• [Requirement]: Treat the line containing "omega : ¬ -(pvHeapMin x xs).1 < 1)]" as the last one, and return every line exactly from the first line of the material below up to it.

• [Provided records]:
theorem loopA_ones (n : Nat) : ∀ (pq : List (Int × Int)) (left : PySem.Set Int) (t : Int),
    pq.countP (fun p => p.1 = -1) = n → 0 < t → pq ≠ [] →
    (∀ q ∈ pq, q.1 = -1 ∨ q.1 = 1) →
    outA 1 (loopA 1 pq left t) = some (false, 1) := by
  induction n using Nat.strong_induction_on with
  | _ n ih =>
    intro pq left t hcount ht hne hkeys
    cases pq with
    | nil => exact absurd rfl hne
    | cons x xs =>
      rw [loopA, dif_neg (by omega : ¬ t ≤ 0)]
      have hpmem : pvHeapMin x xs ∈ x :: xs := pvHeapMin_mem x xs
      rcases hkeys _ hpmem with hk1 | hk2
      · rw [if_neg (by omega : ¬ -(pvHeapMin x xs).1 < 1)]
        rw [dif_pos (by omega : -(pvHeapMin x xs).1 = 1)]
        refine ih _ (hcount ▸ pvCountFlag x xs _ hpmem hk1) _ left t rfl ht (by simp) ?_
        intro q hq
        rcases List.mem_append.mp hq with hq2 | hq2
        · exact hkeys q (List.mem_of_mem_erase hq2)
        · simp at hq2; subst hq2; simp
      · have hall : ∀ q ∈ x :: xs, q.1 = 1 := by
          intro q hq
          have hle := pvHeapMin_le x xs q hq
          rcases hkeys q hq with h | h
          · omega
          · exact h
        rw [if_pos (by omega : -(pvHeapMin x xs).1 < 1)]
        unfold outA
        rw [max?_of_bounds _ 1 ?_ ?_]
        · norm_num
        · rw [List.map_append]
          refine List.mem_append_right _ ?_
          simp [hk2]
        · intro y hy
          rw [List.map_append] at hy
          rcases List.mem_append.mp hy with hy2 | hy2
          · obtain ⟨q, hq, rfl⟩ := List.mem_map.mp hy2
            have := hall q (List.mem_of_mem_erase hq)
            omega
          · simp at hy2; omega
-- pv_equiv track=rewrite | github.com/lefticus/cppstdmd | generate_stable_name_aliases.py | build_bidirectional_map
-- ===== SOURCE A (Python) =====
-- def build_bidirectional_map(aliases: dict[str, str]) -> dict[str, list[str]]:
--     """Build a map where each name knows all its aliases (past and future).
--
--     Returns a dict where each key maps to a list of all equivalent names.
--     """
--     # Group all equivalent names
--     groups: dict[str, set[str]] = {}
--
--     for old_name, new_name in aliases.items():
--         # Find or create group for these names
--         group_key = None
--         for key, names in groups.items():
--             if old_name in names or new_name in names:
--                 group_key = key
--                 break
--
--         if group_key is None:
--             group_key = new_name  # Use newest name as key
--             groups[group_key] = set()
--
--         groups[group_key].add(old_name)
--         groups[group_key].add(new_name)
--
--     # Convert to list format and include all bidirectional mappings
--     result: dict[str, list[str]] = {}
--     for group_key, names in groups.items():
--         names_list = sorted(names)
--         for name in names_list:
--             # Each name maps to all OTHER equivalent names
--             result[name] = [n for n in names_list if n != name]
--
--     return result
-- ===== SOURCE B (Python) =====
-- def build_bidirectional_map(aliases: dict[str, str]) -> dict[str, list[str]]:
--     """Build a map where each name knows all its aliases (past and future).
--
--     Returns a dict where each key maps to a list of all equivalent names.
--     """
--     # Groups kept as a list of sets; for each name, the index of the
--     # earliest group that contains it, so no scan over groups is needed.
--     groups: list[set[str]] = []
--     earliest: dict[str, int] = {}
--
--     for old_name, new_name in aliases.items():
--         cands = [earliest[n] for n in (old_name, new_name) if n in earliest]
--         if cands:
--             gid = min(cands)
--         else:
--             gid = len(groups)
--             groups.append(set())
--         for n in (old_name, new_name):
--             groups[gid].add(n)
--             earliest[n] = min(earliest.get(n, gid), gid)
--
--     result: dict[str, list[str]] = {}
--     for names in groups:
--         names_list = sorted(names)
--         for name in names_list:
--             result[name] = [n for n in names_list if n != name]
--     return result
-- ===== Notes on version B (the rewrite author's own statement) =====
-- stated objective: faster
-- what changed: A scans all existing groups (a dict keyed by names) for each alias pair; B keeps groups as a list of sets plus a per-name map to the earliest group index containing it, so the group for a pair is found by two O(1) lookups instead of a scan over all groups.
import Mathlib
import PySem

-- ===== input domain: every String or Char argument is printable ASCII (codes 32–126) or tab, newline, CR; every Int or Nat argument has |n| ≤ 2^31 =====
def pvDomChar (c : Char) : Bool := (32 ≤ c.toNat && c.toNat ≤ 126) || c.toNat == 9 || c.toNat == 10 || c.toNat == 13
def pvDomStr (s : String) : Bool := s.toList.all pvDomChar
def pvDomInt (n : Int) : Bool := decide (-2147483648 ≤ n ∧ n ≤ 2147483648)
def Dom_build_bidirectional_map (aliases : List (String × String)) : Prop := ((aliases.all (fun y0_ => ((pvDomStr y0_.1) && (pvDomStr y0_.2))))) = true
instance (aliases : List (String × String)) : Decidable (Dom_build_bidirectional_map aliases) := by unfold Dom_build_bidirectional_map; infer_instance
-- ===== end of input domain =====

• [Output of the exercise]:
theorem loopA_ones (n : Nat) : ∀ (pq : List (Int × Int)) (left : PySem.Set Int) (t : Int),
    pq.countP (fun p => p.1 = -1) = n → 0 < t → pq ≠ [] →
    (∀ q ∈ pq, q.1 = -1 ∨ q.1 = 1) →
    outA 1 (loopA 1 pq left t) = some (false, 1) := by
  induction n using Nat.strong_induction_on with
  | _ n ih =>
    intro pq left t hcount ht hne hkeys
    cases pq with
    | nil => exact absurd rfl hne
    | cons x xs =>
      rw [loopA, dif_neg (by omega : ¬ t ≤ 0)]
      have hpmem : pvHeapMin x xs ∈ x :: xs := pvHeapMin_mem x xs
      rcases hkeys _ hpmem with hk1 | hk2
      · rw [if_neg (by omega : ¬ -(pvHeapMin x xs).1 < 1)]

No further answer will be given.